▶ [Data for analysis]:
-- pv_equiv track=rewrite | github.com/stvsever/ThesisMaster | utils/official/cluster_criterions/03_hierarchically_cluster_items.py | _split_first_csv_field
-- ===== SOURCE A (Python) =====
-- from typing import List, Set, Tuple, Dict, Optional
--
-- def _split_first_csv_field(line: str) -> Tuple[str, str]:
--     """
--     Fast split of a CSV line into (first_field, remainder_after_first_comma),
--     correctly handling quotes and escaped double quotes in the first field.
--     Assumptions:
--     - Only the first field may contain commas/quotes.
--     - All remaining fields are numeric and unquoted.
--     """
--     s = line.rstrip("\n\r")
--     if not s:
--         return "", ""
--
--     if s[0] != '"':
--         i = s.find(",")
--         if i == -1:
--             return s, ""
--         return s[:i], s[i + 1 :]
--
--     # Quoted first field
--     i = 1
--     out_chars: List[str] = []
--     while i < len(s):
--         ch = s[i]
--         if ch == '"':
--             # escaped quote?
--             if i + 1 < len(s) and s[i + 1] == '"':
--                 out_chars.append('"')
--                 i += 2
--                 continue
--
--             # end quote
--             i += 1
--             if i < len(s) and s[i] == ",":
--                 return "".join(out_chars), s[i + 1 :]
--             # tolerate any stray chars until comma
--             while i < len(s) and s[i] != ",":
--                 i += 1
--             if i < len(s) and s[i] == ",":
--                 return "".join(out_chars), s[i + 1 :]
--             return "".join(out_chars), ""
--         else:
--             out_chars.append(ch)
--             i += 1
--
--     return "".join(out_chars), ""
-- ===== SOURCE B (Python) =====
-- def _split_first_csv_field(line):
--     # Simpler decomposition: partition() for the unquoted case, and for a quoted
--     # first field a single consumption of the characters kept on a stack
--     # (pop = next char), with dropWhile-style skipping of strays after the close.
--     s = line.rstrip("\n\r")
--     if s[:1] != '"':
--         head, _, tail = s.partition(",")
--         return head, tail
--     buf = []
--     stack = list(s[:0:-1])  # chars after the opening quote, reversed; pop() yields them left-to-right
--     while stack:
--         c = stack.pop()
--         if c != '"':
--             buf.append(c)
--         elif stack and stack[-1] == '"':
--             stack.pop()
--             buf.append('"')
--         else:
--             # field closed: drop stray chars up to the next comma (or the end)
--             while stack and stack[-1] != ',':
--                 stack.pop()
--             if stack:
--                 stack.pop()
--             return "".join(buf), "".join(reversed(stack))
--     return "".join(buf), ""
-- ===== Notes on version B (the rewrite author's own statement) =====
-- stated objective: simpler
-- what changed: Replaces A's find() fast path plus index-arithmetic while-loop (with a nested stray-skipping while and four return sites) by str.partition for the unquoted case and, for a quoted field, one uniform consumption of the remaining characters kept on a stack with a dropWhile-style skip after the closing quote.
import Mathlib
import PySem

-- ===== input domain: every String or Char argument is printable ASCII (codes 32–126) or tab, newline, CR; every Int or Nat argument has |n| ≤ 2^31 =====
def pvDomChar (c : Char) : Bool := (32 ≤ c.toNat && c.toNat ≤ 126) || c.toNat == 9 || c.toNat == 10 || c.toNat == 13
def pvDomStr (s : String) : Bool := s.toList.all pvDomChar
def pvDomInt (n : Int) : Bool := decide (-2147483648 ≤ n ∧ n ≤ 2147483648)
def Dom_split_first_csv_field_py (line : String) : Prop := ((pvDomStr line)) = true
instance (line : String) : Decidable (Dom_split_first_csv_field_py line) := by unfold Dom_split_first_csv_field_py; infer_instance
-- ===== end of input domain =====

-- B replaces A's find() fast path and index-loop by partition + a uniform stack consumption: simpler decomposition, same cost.

-- ===== PORT A =====
-- line.rstrip("\n\r"): drop trailing '\n'/'\r' chars (hand port, exact; shared by both ports since both Pythons start with this call)
def pyRstripNR (s : List Char) : List Char :=
  (s.reverse.dropWhile (fun c => c = '\n' ∨ c = '\r')).reverse

-- the inner `while i < len(s) and s[i] != ",": i += 1` of A: first index j ≥ i with s[j] = ',' (or len)
def aSkip (s : List Char) (i : Nat) : Nat :=
  if h : i < s.length then (if s[i] = ',' then i else aSkip s (i + 1)) else i
termination_by s.length - i

-- A's quoted-field while loop, index i into s, accumulator out_chars
-- (Python's `i + 1 < len(s) and s[i+1] == '"'` and `i < len(s) and s[i] == ","` are written via getElem?, exact)
def aQuoted (s : List Char) (i : Nat) (out : List Char) : List Char × List Char :=
  if h : i < s.length then
    let ch := s[i]
    if ch = '"' then
      if s[i + 1]? = some '"' then
        aQuoted s (i + 2) (out ++ ['"'])              -- escaped quote
      else if s[i + 1]? = some ',' then (out, s.drop (i + 2))   -- end quote, comma right after
      else
        let j := aSkip s (i + 1)                      -- tolerate strays until comma
        if s[j]? = some ',' then (out, s.drop (j + 1)) else (out, [])
    else
      aQuoted s (i + 1) (out ++ [ch])
  else (out, [])
termination_by s.length - i

def split_first_csv_field_py (line : String) : String × String :=
  let s := pyRstripNR line.toList
  if s = [] then ("", "")
  else if PySem.List.pyGet? s 0 ≠ some '"' then
    let i := PySem.Chars.find s [',']
    if i = -1 then (String.ofList s, "")
    else (String.ofList (PySem.List.slice s none (some i)),
          String.ofList (PySem.List.slice s (some (i + 1)) none))
  else
    let (f, r) := aQuoted s 1 []
    (String.ofList f, String.ofList r)

-- ===== PORT B =====
-- s.partition(",") restricted to (head, tail): text before the first ',' and text after it (hand port, exact)
def bPartComma (s : List Char) : List Char × List Char :=
  (s.takeWhile (fun c => c ≠ ','), (s.dropWhile (fun c => c ≠ ',')).drop 1)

▶ [What to work on]:
Pick out all lines from the data above in which the word "tail" appears.

▶ [Result]:
--         head, _, tail = s.partition(",")
--         return head, tail
-- s.partition(",") restricted to (head, tail): text before the first ',' and text after it (hand port, exact)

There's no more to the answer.